## [WHAT NEEDS TO BE DONE]
Among the entries below, one line contains "(∀ c ∈ cs, isVowel c = false) ∨" and another contains "simpa [notVowel] using". Transcribe those two lines and every line between them, exactly.

## [RECORDS SUPPLIED]
+--

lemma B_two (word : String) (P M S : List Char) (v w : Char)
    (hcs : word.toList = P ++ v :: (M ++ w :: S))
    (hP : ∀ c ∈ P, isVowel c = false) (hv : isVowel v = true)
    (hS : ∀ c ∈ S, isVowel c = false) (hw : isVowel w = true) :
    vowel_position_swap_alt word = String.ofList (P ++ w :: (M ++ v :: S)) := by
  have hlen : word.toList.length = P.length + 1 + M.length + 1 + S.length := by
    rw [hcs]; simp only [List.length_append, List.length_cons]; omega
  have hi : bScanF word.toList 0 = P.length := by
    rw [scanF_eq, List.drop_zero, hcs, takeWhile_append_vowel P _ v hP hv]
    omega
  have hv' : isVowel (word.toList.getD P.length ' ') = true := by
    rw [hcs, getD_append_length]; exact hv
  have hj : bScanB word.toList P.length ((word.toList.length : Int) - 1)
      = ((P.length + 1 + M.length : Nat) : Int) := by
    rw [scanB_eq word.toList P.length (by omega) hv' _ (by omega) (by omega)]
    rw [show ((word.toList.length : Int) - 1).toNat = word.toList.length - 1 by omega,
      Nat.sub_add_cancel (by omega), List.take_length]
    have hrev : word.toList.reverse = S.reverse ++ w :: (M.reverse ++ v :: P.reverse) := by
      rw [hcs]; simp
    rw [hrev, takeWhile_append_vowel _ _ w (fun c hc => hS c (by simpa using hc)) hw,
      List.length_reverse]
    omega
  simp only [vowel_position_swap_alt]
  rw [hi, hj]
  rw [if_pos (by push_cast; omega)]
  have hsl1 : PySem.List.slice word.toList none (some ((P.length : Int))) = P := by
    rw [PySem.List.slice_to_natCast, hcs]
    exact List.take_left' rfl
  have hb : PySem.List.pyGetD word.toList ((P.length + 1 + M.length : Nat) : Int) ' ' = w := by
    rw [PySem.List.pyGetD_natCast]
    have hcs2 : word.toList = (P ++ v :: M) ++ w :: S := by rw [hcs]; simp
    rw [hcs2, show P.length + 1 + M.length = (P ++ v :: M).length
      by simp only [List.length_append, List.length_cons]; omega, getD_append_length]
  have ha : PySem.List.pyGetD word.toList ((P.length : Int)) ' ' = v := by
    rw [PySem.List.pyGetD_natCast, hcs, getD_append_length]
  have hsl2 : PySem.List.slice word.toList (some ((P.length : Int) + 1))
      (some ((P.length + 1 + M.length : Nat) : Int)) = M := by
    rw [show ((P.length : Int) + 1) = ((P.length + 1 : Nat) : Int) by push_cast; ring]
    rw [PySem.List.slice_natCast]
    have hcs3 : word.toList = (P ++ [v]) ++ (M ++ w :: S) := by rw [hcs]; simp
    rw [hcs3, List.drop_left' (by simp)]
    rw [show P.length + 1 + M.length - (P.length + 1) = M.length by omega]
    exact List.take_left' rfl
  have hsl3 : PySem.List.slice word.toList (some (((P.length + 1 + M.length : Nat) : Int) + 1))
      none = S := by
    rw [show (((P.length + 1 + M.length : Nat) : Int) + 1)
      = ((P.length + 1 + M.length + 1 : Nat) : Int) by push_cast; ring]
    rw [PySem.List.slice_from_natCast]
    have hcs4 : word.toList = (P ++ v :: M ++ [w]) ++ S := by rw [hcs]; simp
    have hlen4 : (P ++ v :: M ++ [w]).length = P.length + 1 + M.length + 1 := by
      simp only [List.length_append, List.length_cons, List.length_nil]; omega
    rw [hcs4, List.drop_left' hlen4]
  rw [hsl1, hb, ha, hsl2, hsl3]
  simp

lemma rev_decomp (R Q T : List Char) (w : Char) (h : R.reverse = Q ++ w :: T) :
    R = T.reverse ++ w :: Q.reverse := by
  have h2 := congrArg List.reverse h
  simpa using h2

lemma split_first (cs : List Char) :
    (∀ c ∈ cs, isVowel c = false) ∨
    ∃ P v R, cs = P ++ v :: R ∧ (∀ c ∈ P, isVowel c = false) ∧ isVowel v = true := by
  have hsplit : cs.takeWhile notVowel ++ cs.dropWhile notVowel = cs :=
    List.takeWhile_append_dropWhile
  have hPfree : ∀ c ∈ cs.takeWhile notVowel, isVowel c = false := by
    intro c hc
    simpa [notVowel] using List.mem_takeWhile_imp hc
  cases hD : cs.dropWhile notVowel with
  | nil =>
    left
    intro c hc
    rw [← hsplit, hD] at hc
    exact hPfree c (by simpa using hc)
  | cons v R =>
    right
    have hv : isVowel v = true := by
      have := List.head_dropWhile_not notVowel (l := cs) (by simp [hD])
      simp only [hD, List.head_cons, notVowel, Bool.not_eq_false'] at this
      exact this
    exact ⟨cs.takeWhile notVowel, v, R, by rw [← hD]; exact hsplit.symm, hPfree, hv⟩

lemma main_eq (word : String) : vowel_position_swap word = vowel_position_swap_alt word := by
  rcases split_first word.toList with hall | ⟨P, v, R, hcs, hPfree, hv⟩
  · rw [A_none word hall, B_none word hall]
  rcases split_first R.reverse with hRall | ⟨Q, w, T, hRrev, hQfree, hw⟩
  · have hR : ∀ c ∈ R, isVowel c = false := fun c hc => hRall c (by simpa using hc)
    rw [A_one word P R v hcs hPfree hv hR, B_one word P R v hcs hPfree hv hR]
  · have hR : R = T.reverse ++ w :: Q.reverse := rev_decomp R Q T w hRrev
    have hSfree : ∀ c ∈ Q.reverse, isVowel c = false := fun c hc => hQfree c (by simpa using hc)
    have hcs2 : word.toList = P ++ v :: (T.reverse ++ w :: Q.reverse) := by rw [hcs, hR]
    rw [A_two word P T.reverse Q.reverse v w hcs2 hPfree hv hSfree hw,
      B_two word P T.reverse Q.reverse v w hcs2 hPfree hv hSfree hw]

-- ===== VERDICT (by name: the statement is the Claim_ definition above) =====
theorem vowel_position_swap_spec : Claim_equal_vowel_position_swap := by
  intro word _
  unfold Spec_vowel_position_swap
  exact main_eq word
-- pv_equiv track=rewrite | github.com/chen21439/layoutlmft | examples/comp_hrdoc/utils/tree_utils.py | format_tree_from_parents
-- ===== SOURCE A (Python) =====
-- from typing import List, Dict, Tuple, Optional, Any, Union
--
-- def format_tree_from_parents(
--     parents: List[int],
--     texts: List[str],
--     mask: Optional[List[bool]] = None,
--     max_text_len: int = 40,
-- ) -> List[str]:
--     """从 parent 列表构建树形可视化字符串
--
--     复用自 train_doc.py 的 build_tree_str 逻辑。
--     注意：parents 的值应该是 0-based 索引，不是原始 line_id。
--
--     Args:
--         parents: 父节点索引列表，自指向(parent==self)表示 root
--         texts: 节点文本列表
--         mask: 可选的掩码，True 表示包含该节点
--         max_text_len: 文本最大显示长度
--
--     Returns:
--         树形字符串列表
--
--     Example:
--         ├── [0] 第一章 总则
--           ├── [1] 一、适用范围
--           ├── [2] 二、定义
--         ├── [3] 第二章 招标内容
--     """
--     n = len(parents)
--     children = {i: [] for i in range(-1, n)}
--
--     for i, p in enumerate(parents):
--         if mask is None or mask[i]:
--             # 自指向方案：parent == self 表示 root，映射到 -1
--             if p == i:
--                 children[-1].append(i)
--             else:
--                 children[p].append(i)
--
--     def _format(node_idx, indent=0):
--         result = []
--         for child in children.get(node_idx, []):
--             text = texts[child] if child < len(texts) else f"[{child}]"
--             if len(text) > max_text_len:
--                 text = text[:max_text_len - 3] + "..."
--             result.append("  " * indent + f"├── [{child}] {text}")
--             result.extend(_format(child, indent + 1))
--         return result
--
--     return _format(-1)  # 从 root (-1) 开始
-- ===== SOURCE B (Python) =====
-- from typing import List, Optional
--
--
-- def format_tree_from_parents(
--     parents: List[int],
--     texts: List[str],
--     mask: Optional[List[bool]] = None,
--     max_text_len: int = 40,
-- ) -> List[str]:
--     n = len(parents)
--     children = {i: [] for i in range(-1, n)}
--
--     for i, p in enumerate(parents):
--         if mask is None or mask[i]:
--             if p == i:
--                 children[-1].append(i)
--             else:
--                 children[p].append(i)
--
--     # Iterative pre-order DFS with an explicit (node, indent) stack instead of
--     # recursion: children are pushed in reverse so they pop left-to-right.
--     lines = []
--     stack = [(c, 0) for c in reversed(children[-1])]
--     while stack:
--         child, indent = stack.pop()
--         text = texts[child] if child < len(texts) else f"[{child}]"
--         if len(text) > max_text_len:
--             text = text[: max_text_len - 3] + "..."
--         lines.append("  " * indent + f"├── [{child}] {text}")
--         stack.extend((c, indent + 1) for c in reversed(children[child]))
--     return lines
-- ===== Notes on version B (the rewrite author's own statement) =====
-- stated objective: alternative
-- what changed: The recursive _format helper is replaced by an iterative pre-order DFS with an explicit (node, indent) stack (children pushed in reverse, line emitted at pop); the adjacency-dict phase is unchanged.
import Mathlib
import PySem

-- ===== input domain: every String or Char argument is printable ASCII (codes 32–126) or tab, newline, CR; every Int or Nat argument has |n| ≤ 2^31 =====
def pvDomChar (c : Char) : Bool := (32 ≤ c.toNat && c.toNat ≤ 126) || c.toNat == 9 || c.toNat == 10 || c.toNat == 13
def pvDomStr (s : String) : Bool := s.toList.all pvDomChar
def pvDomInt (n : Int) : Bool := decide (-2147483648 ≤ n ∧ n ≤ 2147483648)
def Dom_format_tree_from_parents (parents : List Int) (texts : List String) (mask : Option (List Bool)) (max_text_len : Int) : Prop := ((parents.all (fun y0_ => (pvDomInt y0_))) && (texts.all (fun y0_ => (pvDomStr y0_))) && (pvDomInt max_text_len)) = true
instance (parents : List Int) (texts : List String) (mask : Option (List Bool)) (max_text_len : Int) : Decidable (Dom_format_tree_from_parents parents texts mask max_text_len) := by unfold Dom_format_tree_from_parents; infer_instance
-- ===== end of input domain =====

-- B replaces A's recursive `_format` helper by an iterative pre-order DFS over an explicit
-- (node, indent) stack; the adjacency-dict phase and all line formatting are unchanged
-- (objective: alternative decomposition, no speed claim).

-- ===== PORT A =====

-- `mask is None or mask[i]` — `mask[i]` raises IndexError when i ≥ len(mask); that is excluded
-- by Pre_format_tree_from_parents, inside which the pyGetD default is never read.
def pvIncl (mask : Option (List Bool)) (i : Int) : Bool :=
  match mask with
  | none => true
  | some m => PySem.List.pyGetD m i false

+--

## [YOUR SOLUTION]
    (∀ c ∈ cs, isVowel c = false) ∨
    ∃ P v R, cs = P ++ v :: R ∧ (∀ c ∈ P, isVowel c = false) ∧ isVowel v = true := by
  have hsplit : cs.takeWhile notVowel ++ cs.dropWhile notVowel = cs :=
    List.takeWhile_append_dropWhile
  have hPfree : ∀ c ∈ cs.takeWhile notVowel, isVowel c = false := by
    intro c hc
    simpa [notVowel] using List.mem_takeWhile_imp hc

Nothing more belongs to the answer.